JRuby before the changes:
$ jruby -J-server -O bench_fib_recursive.rb
1.039000 0.000000 1.039000 ( 1.039000)
1.182000 0.000000 1.182000 ( 1.182000)
1.201000 0.000000 1.201000 ( 1.201000)
1.197000 0.000000 1.197000 ( 1.197000)
1.208000 0.000000 1.208000 ( 1.208000)
1.202000 0.000000 1.202000 ( 1.202000)
1.187000 0.000000 1.187000 ( 1.187000)
1.188000 0.000000 1.188000 ( 1.188000)

JRuby after:
$ jruby -J-server -O bench_fib_recursive.rb
0.864000 0.000000 0.864000 ( 0.863000)
0.640000 0.000000 0.640000 ( 0.640000)
0.637000 0.000000 0.637000 ( 0.637000)
0.637000 0.000000 0.637000 ( 0.637000)
0.642000 0.000000 0.642000 ( 0.642000)
0.643000 0.000000 0.643000 ( 0.643000)
0.652000 0.000000 0.652000 ( 0.652000)
0.637000 0.000000 0.637000 ( 0.637000)

This is probably the largest performance boost since the early days of the compiler, and it's by far the fastest fib has ever run.
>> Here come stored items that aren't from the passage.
-- the invariant of A's counting loop vs dedupe+count
theorem pvLoopEq (xs : List String) : ∀ (stor : List String) (f : String → Int),
    stor.Nodup → (∀ e, e ∉ stor → f e = 0) →
    mtlistLoop xs (stor.map (fun e => (e, f e, ""))) stor
      = ((xs.foldl (fun s e => if e ∈ s then s else s ++ [e]) stor).map
          (fun e => (e, f e + (xs.count e : Int), "")),
         xs.foldl (fun s e => if e ∈ s then s else s ++ [e]) stor) := by
  induction xs with
  | nil =>
    intro stor f _ _
    simp [mtlistLoop]
  | cons a rest ih =>
    intro stor f hnd hf
    by_cases ha : a ∈ stor
    · rw [mtlistLoop]
      rw [if_neg (by simpa using ha)]
      rw [pvModifyMap stor _ _ a hnd ha]
      have : (fun e => if e = a then (fun p : String × Int × String => (p.1, p.2.1 + 1, p.2.2)) ((e, f e, "")) else (e, f e, ""))
           = (fun e => (e, (fun x => if x = a then f x + 1 else f x) e, "")) := by
        funext e; by_cases h : e = a <;> simp [h]
      rw [this, ih stor _ hnd (fun e he => by rw [if_neg (by rintro rfl; exact he ha)]; exact hf e he)]
      have hfold : (a :: rest).foldl (fun s e => if e ∈ s then s else s ++ [e]) stor
          = rest.foldl (fun s e => if e ∈ s then s else s ++ [e]) stor := by
        simp [List.foldl_cons, if_pos ha]
      rw [hfold] at *
      refine Prod.ext ?_ rfl
      refine List.map_congr_left (fun e _ => ?_)
      by_cases h : e = a
      · subst h; simp; ring
      · simp [h, List.count_cons, (by simpa using Ne.symm h : (a == e) = false)]
    · rw [mtlistLoop]
      rw [if_pos (by simpa using ha)]
      have h1 : (stor.map (fun e => (e, f e, ""))) ++ [(a, (1 : Int), "")]
          = (stor ++ [a]).map (fun e => (e, (fun x => if x = a then (1 : Int) else f x) e, "")) := by
        rw [List.map_append]
        congr 1
        · exact List.map_congr_left (fun e he => by
            have hne : e ≠ a := by rintro rfl; exact ha he
            simp [hne])
        · simp
      rw [h1, ih (stor ++ [a]) _ (by
            simp [List.nodup_append, hnd]
            exact fun y hy h => ha (h ▸ hy))
          (fun e he => by
            simp only [List.mem_append, List.mem_singleton, not_or] at he
            rw [if_neg he.2]; exact hf e he.1)]
      have hfold : (a :: rest).foldl (fun s e => if e ∈ s then s else s ++ [e]) stor
          = rest.foldl (fun s e => if e ∈ s then s else s ++ [e]) (stor ++ [a]) := by
        simp [List.foldl_cons, if_neg ha]
      rw [hfold]
      refine Prod.ext ?_ rfl
      refine List.map_congr_left (fun e _ => ?_)
      by_cases h : e = a
      · subst h; simp [hf e ha]; omega
      · simp [h, List.count_cons, (by simpa using Ne.symm h : (a == e) = false)]

theorem pvTempEq (listed : List String) :
    (mtlistLoop listed [] []).1
      = (listed.foldl (fun s e => if e ∈ s then s else s ++ [e]) []).map
          (fun e => (e, (listed.count e : Int), "")) := by
  have h := pvLoopEq listed [] (fun _ => 0) List.nodup_nil (fun _ _ => rfl)
  simp only [List.map_nil] at h
  rw [h]
  simp

-- the dedupe fold is PySem.Set.ofList
theorem pvSeenEq (listed : List String) :
    listed.foldl (fun s e => if e ∈ s then s else s ++ [e]) [] = PySem.Set.ofList listed := by
  rw [PySem.Set.ofList_eq_foldl]
  refine PySem.List.foldl_congr_mem listed _ _ [] (fun s e _ => ?_)
  by_cases h : e ∈ s <;> simp [PySem.Set.add, h]

-- string plumbing
theorem pvToListNe (s : String) (h : s ≠ "") : s.toList ≠ [] := by
  intro hl; exact h (String.toList_inj.mp (by simp [hl]))
theorem pvNeOfToListNe (s : String) (h : s.toList ≠ []) : s ≠ "" := by
  intro he; exact h (by simp [he])

-- Python's  t[:-1]  strips the last char of the SUFFIX when the suffix is nonempty
theorem pvSliceApp (a b : String) (hb : b ≠ "") :
    PySem.Str.slice (a ++ b) none (some (-1)) = a ++ PySem.Str.slice b none (some (-1)) := by
  apply String.toList_inj.mp
  rw [PySem.Str.slice_to_neg_one, String.toList_append, String.toList_append,
    PySem.Str.slice_to_neg_one, List.dropLast_append_of_ne_nil (pvToListNe b hb)]

-- the item block of tlist appends B's phrase to its accumulator
theorem pvItemTextEq (t name : String) (n : Int) (hname : name ≠ "") (hn : 1 ≤ n) :
    pvItemText t (name, n, "") = t ++ pvPhrase name n := by
  by_cases h1 : n = 1
  · subst h1
    simp only [pvItemText, pvPhrase]
    norm_num
    split_ifs <;> rw [String.append_assoc]
  · have h2 : n > 1 := by omega
    have hlen : 1 ≤ name.toList.length := by
      have := pvToListNe name hname; cases hl : name.toList with
      | nil => exact absurd hl this | cons a l => simp
    simp only [pvItemText, pvPhrase, pvPlural, if_neg h1, if_pos h2]
    split_ifs with hes hy hee
    · simp [String.append_assoc]
    · -- ies, with the extra e/E slice; here name has at least 2 chars
      have hlen2 : 2 ≤ name.toList.length := by
        by_contra hcon
        have hl1 : name.toList.length = 1 := by omega
        obtain ⟨c, hc⟩ : ∃ c, name.toList = [c] := by
          cases hl : name.toList with
          | nil => simp [hl] at hl1 | cons a l => cases l with
            | nil => exact ⟨a, rfl⟩ | cons b m => simp [hl] at hl1
        have hlenname : PySem.Str.len name = (1 : Int) := by
          rw [PySem.Str.len_eq, hc]; rfl
        rw [hlenname] at hy
        have hget1 : PySem.Str.pyGet? name (1 - 1) = some c := by
          rw [PySem.Str.pyGet?_eq, PySem.Chars.pyGet?_eq_listPyGet?, hc]
          norm_num [PySem.List.pyGet?_zero_cons]
        have hget2 : PySem.Str.pyGet? name (1 - 2) = some c := by
          rw [PySem.Str.pyGet?_eq, PySem.Chars.pyGet?_eq_listPyGet?, hc]
          norm_num [PySem.List.pyGet?_neg_one]
        rw [hget1, hget2] at hy
        rcases hy with ⟨hy1, hy2⟩
        apply hy2
        simp only [Option.getD_some] at hy1 ⊢
        rcases hy1 with h | h <;> simp [pvYBlock, h]
      have hstem : PySem.Str.slice name none (some (-1)) ≠ "" := by
        apply pvNeOfToListNe
        rw [PySem.Str.slice_to_neg_one]
        intro hnil
        have hl := congrArg List.length hnil
        rw [List.length_dropLast] at hl
        simp only [List.length_nil] at hl
        omega
      rw [← String.append_assoc, ← String.append_assoc,
        pvSliceApp _ name hname, pvSliceApp _ _ hstem]
      simp [String.append_assoc]
    · rw [← String.append_assoc, ← String.append_assoc, pvSliceApp _ name hname]
      simp [String.append_assoc]
    · simp [String.append_assoc]

-- concatenation of a list of strings (proof-side accumulator shape)
def pvConcat (l : List String) : String := l.foldr (· ++ ·) ""

theorem pvFoldAppend {α : Type} (g : α → String) (u : List α) : ∀ (t0 : String),
    u.foldl (fun t e => t ++ g e) t0 = t0 ++ pvConcat (u.map g) := by
  induction u with
  | nil => intro t0; simp [pvConcat]
  | cons x rest ih =>
    intro t0
    rw [List.foldl_cons, ih, List.map_cons]
    show _ = t0 ++ (g x ++ pvConcat (rest.map g))
    rw [String.append_assoc]

theorem pvJoinSingle (sep x : String) : PySem.Str.join sep [x] = x := by
  apply String.toList_inj.mp
  rw [PySem.Str.toList_join, List.map_cons, List.map_nil, PySem.Chars.join_singleton]

theorem pvJoinCons (sep x y : String) (rest : List String) :
    PySem.Str.join sep (x :: y :: rest) = x ++ sep ++ PySem.Str.join sep (y :: rest) := by
  apply String.toList_inj.mp
  rw [PySem.Str.toList_join, List.map_cons, List.map_cons, PySem.Chars.join_cons_cons,
    String.toList_append, String.toList_append, PySem.Str.toList_join, List.map_cons]

theorem pvJoinSepAppend (sep : String) : ∀ (qs : List String), qs ≠ [] →
    PySem.Str.join sep qs ++ sep = pvConcat (qs.map (· ++ sep)) := by
  intro qs
  induction qs with
  | nil => intro h; exact absurd rfl h
  | cons x rest ih =>
    intro _
    cases rest with
    | nil =>
      rw [pvJoinSingle]
      show x ++ sep = pvConcat [x ++ sep]
      simp [pvConcat]
    | cons y rest' =>
      rw [pvJoinCons, List.map_cons]
      show (x ++ sep ++ PySem.Str.join sep (y :: rest')) ++ sep = (x ++ sep) ++ pvConcat ((y :: rest').map (· ++ sep))
      rw [String.append_assoc, ih (by simp)]

-- a fold over range(k) indexing into l is a fold over l.take k
theorem pvFoldRangeGetD {α β : Type} (l : List α) (d : α) (F : β → α → β) :
    ∀ (k : Nat), k ≤ l.length → ∀ (b : β),
    (List.range k).foldl (fun t i => F t (l.getD i d)) b = (l.take k).foldl F b := by
  intro k
  induction k with
  | zero => intro _ b; simp
  | succ k ih =>
    intro hk b
    have hk' : k < l.length := by omega
    rw [List.range_succ, List.foldl_append, ih (by omega), List.take_succ_eq_append_getElem hk',
      List.foldl_append]
    simp [List.getD, List.getElem?_eq_getElem hk']

theorem pvMultiCore (c : String → Int) (sep : String) (e1 e2 : String) (rest : List String)
    (hmem : ∀ e ∈ e1 :: e2 :: rest, e ≠ "" ∧ 1 ≤ c e) :
    pvItemText
        (List.foldl
            (fun t i =>
              pvItemText t ((List.map (fun e => (e, c e, "")) (e1 :: e2 :: rest)).getD i ("", 0, "")) ++
                  ((List.map (fun e => (e, c e, "")) (e1 :: e2 :: rest)).getD i ("", 0, "")).2.2 ++ sep)
            "" (List.range ((e1 :: e2 :: rest).length - 1)) ++ "and ")
        ((List.map (fun e => (e, c e, "")) (e1 :: e2 :: rest)).getD ((e1 :: e2 :: rest).length - 1) ("", 0, "")) ++
      ((List.map (fun e => (e, c e, "")) (e1 :: e2 :: rest)).getD ((e1 :: e2 :: rest).length - 1) ("", 0, "")).2.2
    = PySem.Str.join sep (PySem.List.slice (List.map (fun e => pvPhrase e (c e)) (e1 :: e2 :: rest)) none (some (-1))) ++ sep ++ "and "
        ++ PySem.List.pyGetD (List.map (fun e => pvPhrase e (c e)) (e1 :: e2 :: rest)) (-1) "" := by
  set u := e1 :: e2 :: rest with hu
  have hlt : u.length - 1 < (u.map (fun e => (e, c e, ""))).length := by simp [hu]
  rw [List.getD_eq_getElem _ _ hlt, List.getElem_map]
  obtain ⟨hne', hle'⟩ := hmem (u[u.length - 1]'(by simp [hu])) (List.getElem_mem _)
  rw [pvFoldRangeGetD (u.map (fun e => (e, c e, ""))) ("", 0, "")
        (fun t e => pvItemText t e ++ e.2.2 ++ sep) (u.length - 1) (by simp) ""]
  rw [← List.map_take, ← List.dropLast_eq_take, List.foldl_map]
  rw [PySem.List.foldl_congr_mem u.dropLast _
        (fun t e => t ++ (pvPhrase e (c e) ++ sep)) ""
        (fun acc x hx => by
          obtain ⟨hne, hle⟩ := hmem x (List.mem_of_mem_dropLast hx)
          show pvItemText acc (x, c x, "") ++ "" ++ sep = acc ++ (pvPhrase x (c x) ++ sep)
          rw [pvItemTextEq acc x (c x) hne hle, String.append_empty, String.append_assoc])]
  rw [pvFoldAppend]
  rw [PySem.List.slice_to_neg_one, ← List.map_dropLast,
      PySem.List.pyGetD_neg_one _ "" (by simp [hu]), List.getLast_eq_getElem, List.getElem_map]
  rw [pvJoinSepAppend sep _ (by simp [hu] : (u.dropLast.map (fun e => pvPhrase e (c e))) ≠ [])]
  simp only [List.length_map]
  rw [pvItemTextEq _ _ _ hne' hle']
  simp [List.map_map, Function.comp_def, String.append_assoc]

-- ===== VERDICT (by name: the statement is the Claim_ definition above) =====
theorem mtlist_spec : Claim_equal_mtlist := by
  intro listed _ hpre
  unfold Spec_mtlist mtlist mtlist_alt
  rw [pvTempEq]
  simp only [pvSeenEq]
  have hco : ∀ e ∈ PySem.Set.ofList listed, (1:Int) ≤ (listed.count e : Int) := by
    intro e he
    have : 0 < listed.count e := List.count_pos_iff.mpr ((PySem.Set.mem_ofList listed e).mp he)
    exact_mod_cast this
  have hfinal : (List.map (fun e => (e, (listed.count e : Int), "")) (PySem.Set.ofList listed)).foldl
      (fun acc e => if e.2.1 > 0 ∧ e.1 ≠ "" then acc ++ [e] else acc) []
      = (List.filter (fun e => decide (e ≠ "")) (PySem.Set.ofList listed)).map
          (fun e => (e, (listed.count e : Int), "")) := by
    rw [PySem.List.foldl_append_ite_eq_filter, List.nil_append, List.filter_map]
    congr 1
    apply List.filter_congr
    intro e he
    have h1 := hco e he
    simp only [Function.comp]
    by_cases h2 : e = "" <;> simp [h2]
    exact (PySem.Set.mem_ofList listed e).mp he
  simp only [pvTlist]
  rw [hfinal]
  clear hfinal
  have hmemN : ∀ e ∈ List.filter (fun e => decide (e ≠ "")) (PySem.Set.ofList listed),
      e ≠ "" ∧ (1:Int) ≤ (listed.count e : Int) := by
    intro e he
    exact ⟨by simpa using List.of_mem_filter he, hco e (List.mem_of_mem_filter he)⟩
  rcases hN : List.filter (fun e => decide (e ≠ "")) (PySem.Set.ofList listed) with _ | ⟨e1, N'⟩
  · simp
  rcases N' with _ | ⟨e2, rest⟩
  · -- exactly one distinct nonempty element; Pre_ gives "" ∉ listed, so S = [e1]
    rw [hN] at hmemN
    obtain ⟨h1ne, h1c⟩ := hmemN e1 (by simp)
    have hno : "" ∉ listed := by
      intro h0
      exact hpre ⟨h0, by rw [hN]; rfl⟩
    have hSN : PySem.Set.ofList listed = [e1] := by
      rw [← hN]
      symm
      apply List.filter_eq_self.mpr
      intro x hx
      simp only [decide_eq_true_eq]
      rintro rfl
      exact hno ((PySem.Set.mem_ofList listed "").mp hx)
    rw [hSN]
    norm_num
    rw [pvItemTextEq "" e1 _ h1ne h1c]
    simp
  · rw [hN] at hmemN
    rw [if_pos (by simp : (List.map (fun e => (e, (List.count e listed : Int), "")) (e1 :: e2 :: rest)).length > 1),
        if_neg (by simp : ¬ ((e1 :: e2 :: rest).isEmpty = true)),
        if_neg (by simp : ¬ ((List.map (fun e => pvPhrase e (List.count e listed : Int)) (e1 :: e2 :: rest)).length = 1))]
    simp only [List.length_map]
    by_cases hc : (e1 :: e2 :: rest).length > 2
    · simp only [if_pos hc]
      exact pvMultiCore (fun e => (List.count e listed : Int)) ", " e1 e2 rest hmemN
    · simp only [if_neg hc]
      exact pvMultiCore (fun e => (List.count e listed : Int)) " " e1 e2 rest hmemN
Here's MRI (Ruby 1.8) and YARV (Ruby 1.9) numbers for comparison:

$ ruby bench_fib_recursive.rb
1.760000 0.010000 1.770000 ( 1.813867)
1.750000 0.010000 1.760000 ( 1.827066)
1.760000 0.000000 1.760000 ( 1.796172)
1.760000 0.010000 1.770000 ( 1.822739)
1.740000 0.000000 1.740000 ( 1.800645)
1.750000 0.010000 1.760000 ( 1.751270)
1.750000 0.000000 1.750000 ( 1.778388)
1.740000 0.000000 1.740000 ( 1.755024)

$ ./ruby -I lib bench_fib_recursive.rb
0.390000 0.000000 0.390000 ( 0.398399)
0.390000 0.000000 0.390000 ( 0.412120)
0.400000 0.010000 0.410000 ( 0.424013)
0.400000 0.000000 0.400000 ( 0.415217)
0.400000 0.000000 0.400000 ( 0.409039)
0.390000 0.000000 0.390000 ( 0.415853)
0.400000 0.000000 0.400000 ( 0.415201)
0.400000 0.000000 0.400000 ( 0.504051)

What I think is really awesome is that I'm comfortable showing YARV's numbers, since we're getting so close--and YARV has a bunch of additional integer math optimizations we don't currently support and thought we'd never be able to compete with. Well, I guess we can.

However a more reasonable benchmark is the "pentomino" benchmark in the YARV suite. We've always been slower than MRI...much slower some time ago when nothing compiled. But times they are a-changin'. Here's JRuby before the changes:
$ time jruby -J-server -O sbench/bm_app_pentomino.rb

real 1m50.463s
user 1m49.990s
sys 0m1.131s

And after:
$ time jruby -J-server -O bench/bm_app_pentomino.rb

real 1m25.906s
user 1m26.393s
sys 0m0.946s

$ time ruby test/bench/yarv/bm_app_pentomino.rb

real 1m47.635s
user 1m47.287s
sys 0m0.138s

$ time ./ruby -I lib bench/bm_app_pentomino.rb

real 0m49.733s
user 0m49.543s
sys 0m0.104s

Again, keep in mind that YARV is optimized around these benchmarks, so it's not surprising it would still be faster. But with these recent changes--general-purpose changes that are not targeted at any specific benchmark--we're now less than 2x slower.

My confidence has been wholly restored.